まずはソフトウェアを最新の状態にしておきます。
$ sudo apt update
$ sudo apt upgrade
時刻設定
デフォルトの状態だと、Windowsの標準時刻がー9時間程度ずれるので、Ubuntu側から修正します。
sudo timedatectl set-local-rtc true
Directoryを英語にする
$ LANG=C xdg-user-dirs-gtk-update
このあと表示される画面で「Update Names」を選択すれば以下のようにディレクトリの名称が英語に変更されます。
6. GCCのインストール
gccコマンドを使用するのでインストールしておきます。
$ sudo apt-get install build-essential
$ gcc --version
以前にgccを導入していたので、以下のような画面になりました。
7. デフォルトドライバの変更
デフォルではnouveauのドライバが使用されているため、以下のコマンドでデフォルトの設定値を変更します。
$ sudo bash -c "echo blacklist nouveau > /etc/modprobe.d/blacklist-nvidia-nouveau.conf"
$ sudo bash -c "echo options nouveau modeset=0 >> /etc/modprobe.d/blacklist-nvidia-nouveau.conf"
$ sudo update-initramfs -u
$ sudo reboot
nouveauが無効化されているかどうかを確認します。
以下のコマンドを実行して、何も表示されなければ大丈夫です。
$ lsmod | grep -i nouveau
8. Nvidia Driverのインストール
まずは以前に導入したNvidiaドライバやCudaがあれば削除をしておきます。
$ sudo apt-get --purge remove nvidia-*
$ sudo apt-get --purge remove cuda-*
次にCUDAが実行可能なGPUであるかを確認します。
$ lspci | grep -i nvidia
次に使用しているUbuntu(今回は18.04)で推奨されているNvidiaドライバを確認します。
$ ubuntu-drivers devices
nvidia-driver-440が推奨されているので、公式サイトからダウンロードしてきて実行します。
ここで検索を実行すると、以下のようなダウンロード画面に遷移するので、ドライバをダウンロードします。
「Continue Installation」
ここまでで「nvidia-smi」を実行すると以下のように、NVIDIAドライバがインストールされていることが確認できます。
ここで表示されている「CUDA Version: 10.2」とは実際にインストールしているCUDAではなく(そもそもまだインストールしていない)、インストール可能なCUDAのバージョン情報です。
ここで再起動すると、NVIDIAドライバが適用されディスプレイの解像度も正しく設定されていることがわかります。
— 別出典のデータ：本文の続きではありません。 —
-- pv_equiv track=rewrite | github.com/aaronstanek/spudlang | src/spudlang/Pattern.py | _check_props
-- ===== SOURCE A (Python) =====
-- def _check_props(rule,sample):
--     # rule is a dict(str->bool)
--     # sample is a set(str)
--     # we want to make sure that all the
--     # elements marked as True appear in the sample
--     # and none of those marked False appear
--     # returns True for a match, False otherwise
--     for prop in rule:
--         if rule[prop]:
--             # it must exist in the set to match
--             if prop not in sample:
--                 return False
--         else:
--             # it cannot exist in the set to match
--             if prop in sample:
--                 return False
--     return True
-- ===== SOURCE B (Python) =====
-- def _check_props(rule, sample):
--     # rule: dict(str->bool), sample: set(str)
--     trues = {p for p, v in rule.items() if v}
--     falses = {p for p, v in rule.items() if not v}
--     return trues <= sample and sample.isdisjoint(falses)
-- ===== Notes on version B (the rewrite author's own statement) =====
-- stated objective: simpler
-- what changed: Replaces the element-wise loop with early exits by splitting the rule into two sets (required/forbidden props) and deciding with set subset and disjointness operators.
import Mathlib
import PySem

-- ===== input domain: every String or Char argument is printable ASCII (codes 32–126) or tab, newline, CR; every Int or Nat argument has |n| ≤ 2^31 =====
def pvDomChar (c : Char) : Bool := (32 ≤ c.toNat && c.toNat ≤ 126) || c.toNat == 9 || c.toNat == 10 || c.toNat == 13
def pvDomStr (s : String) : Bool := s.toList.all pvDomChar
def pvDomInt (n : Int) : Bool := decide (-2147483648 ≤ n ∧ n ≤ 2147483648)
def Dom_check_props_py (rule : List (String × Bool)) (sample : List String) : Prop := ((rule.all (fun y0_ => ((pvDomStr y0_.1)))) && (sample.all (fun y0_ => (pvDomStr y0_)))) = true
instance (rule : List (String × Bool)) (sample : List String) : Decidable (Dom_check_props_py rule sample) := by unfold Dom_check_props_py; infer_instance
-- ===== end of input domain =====

-- B replaces A's element-wise loop with early exits by two prop-sets (required / forbidden)
-- checked with set subset and disjointness; objective: simpler.


-- ===== PORT A =====
-- for prop in rule: test rule[prop] against membership in sample, early-exit False
def check_props_py (rule : List (String × Bool)) (sample : List String) : Bool :=
  match rule with
  | [] => true
  | (prop, v) :: rest =>
    if v then
      if !(PySem.Set.contains sample prop) then false
      else check_props_py rest sample
    else
      if PySem.Set.contains sample prop then false
      else check_props_py rest sample

-- ===== PORT B =====
-- trues = {p for p,v in rule.items() if v}; falses = {p for p,v in rule.items() if not v}
-- return trues <= sample and sample.isdisjoint(falses)
def check_props_py_alt (rule : List (String × Bool)) (sample : List String) : Bool :=
  let trues := PySem.Set.ofList ((rule.filter (fun pv => pv.2)).map (fun pv => pv.1))
  let falses := PySem.Set.ofList ((rule.filter (fun pv => !pv.2)).map (fun pv => pv.1))
  PySem.Set.issubset trues sample && PySem.Set.isdisjoint sample falses

-- ===== PRECONDITION & SPEC =====
def Spec_check_props_py (rule : List (String × Bool)) (sample : List String) (out : Bool) : Prop := out = check_props_py_alt rule sample
instance (rule : List (String × Bool)) (sample : List String) (out : Bool) : Decidable (Spec_check_props_py rule sample out) := by unfold Spec_check_props_py; infer_instance

-- ===== CLAIM (what is proved, stated in full; the proofs are below) =====
def Claim_equal_check_props_py : Prop := ∀ (rule : List (String × Bool)) (sample : List String), Dom_check_props_py rule sample → Spec_check_props_py rule sample (check_props_py rule sample)

-- ===== LEMMAS AND PROOFS =====

-- A returns true iff every rule entry's boolean equals membership of its key in sample
theorem check_props_py_iff (rule : List (String × Bool)) (sample : List String) :
    check_props_py rule sample = true ↔ ∀ pv ∈ rule, (pv.1 ∈ sample ↔ pv.2 = true) := by
  induction rule with
  | nil => simp [check_props_py]
  | cons hd tl ih =>
    obtain ⟨p, v⟩ := hd
    cases v <;>
    simp [check_props_py, ih]

-- B returns true iff the same condition holds
theorem check_props_py_alt_iff (rule : List (String × Bool)) (sample : List String) :
    check_props_py_alt rule sample = true ↔ ∀ pv ∈ rule, (pv.1 ∈ sample ↔ pv.2 = true) := by
  simp only [check_props_py_alt, Bool.and_eq_true, PySem.Set.issubset_iff,
    PySem.Set.isdisjoint_iff, PySem.Set.mem_ofList, List.mem_map, List.mem_filter]
  constructor
  · rintro ⟨h1, h2⟩ ⟨p, v⟩ hmem
    cases v
    · simp only [Bool.false_eq_true, iff_false]
      intro hp
      exact h2 p hp ⟨⟨p, false⟩, ⟨hmem, rfl⟩, rfl⟩
    · simpa using h1 p ⟨⟨p, true⟩, ⟨hmem, rfl⟩, rfl⟩
  · intro h
    refine ⟨?_, ?_⟩
    · rintro p ⟨⟨q, v⟩, ⟨hmem, hv⟩, rfl⟩
      simp only at hv
      subst hv
      exact (h ⟨q, true⟩ hmem).mpr rfl
    · rintro p hp ⟨⟨q, v⟩, ⟨hmem, hv⟩, rfl⟩
      simp only [Bool.not_eq_true'] at hv
      subst hv
      exact absurd ((h ⟨q, false⟩ hmem).mp hp) (by simp)

-- ===== VERDICT (by name: the statement is the Claim_ definition above) =====
theorem check_props_py_spec : Claim_equal_check_props_py := by
  intro rule sample _
  unfold Spec_check_props_py
  rw [Bool.eq_iff_iff, check_props_py_iff, check_props_py_alt_iff]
(なお自分の場合は2画面で操作していますが、1画面でも問題ありません)
9. CUDAのインストール
CUDAをインストールしていきますが、現時点(2020年1月22日)で最新版のPyTorchとTensorFlowが対応しているCUDAのバージョンは10.1なので、最新の10.2ではなく10.1をインストールしていきます。
では公式サイトからバージョン10.1のCUDAをダウンロードします。
- Do you accept the above EULA? (accept/decline/quit):
- accept
NVIDIAドライバに関しては既に導入しているため、チェックを外しています。
今回はドライバをインストールしていないため、最後のほうに警告が発生しています。
最後に標準出力で言われているように環境変数を設定します。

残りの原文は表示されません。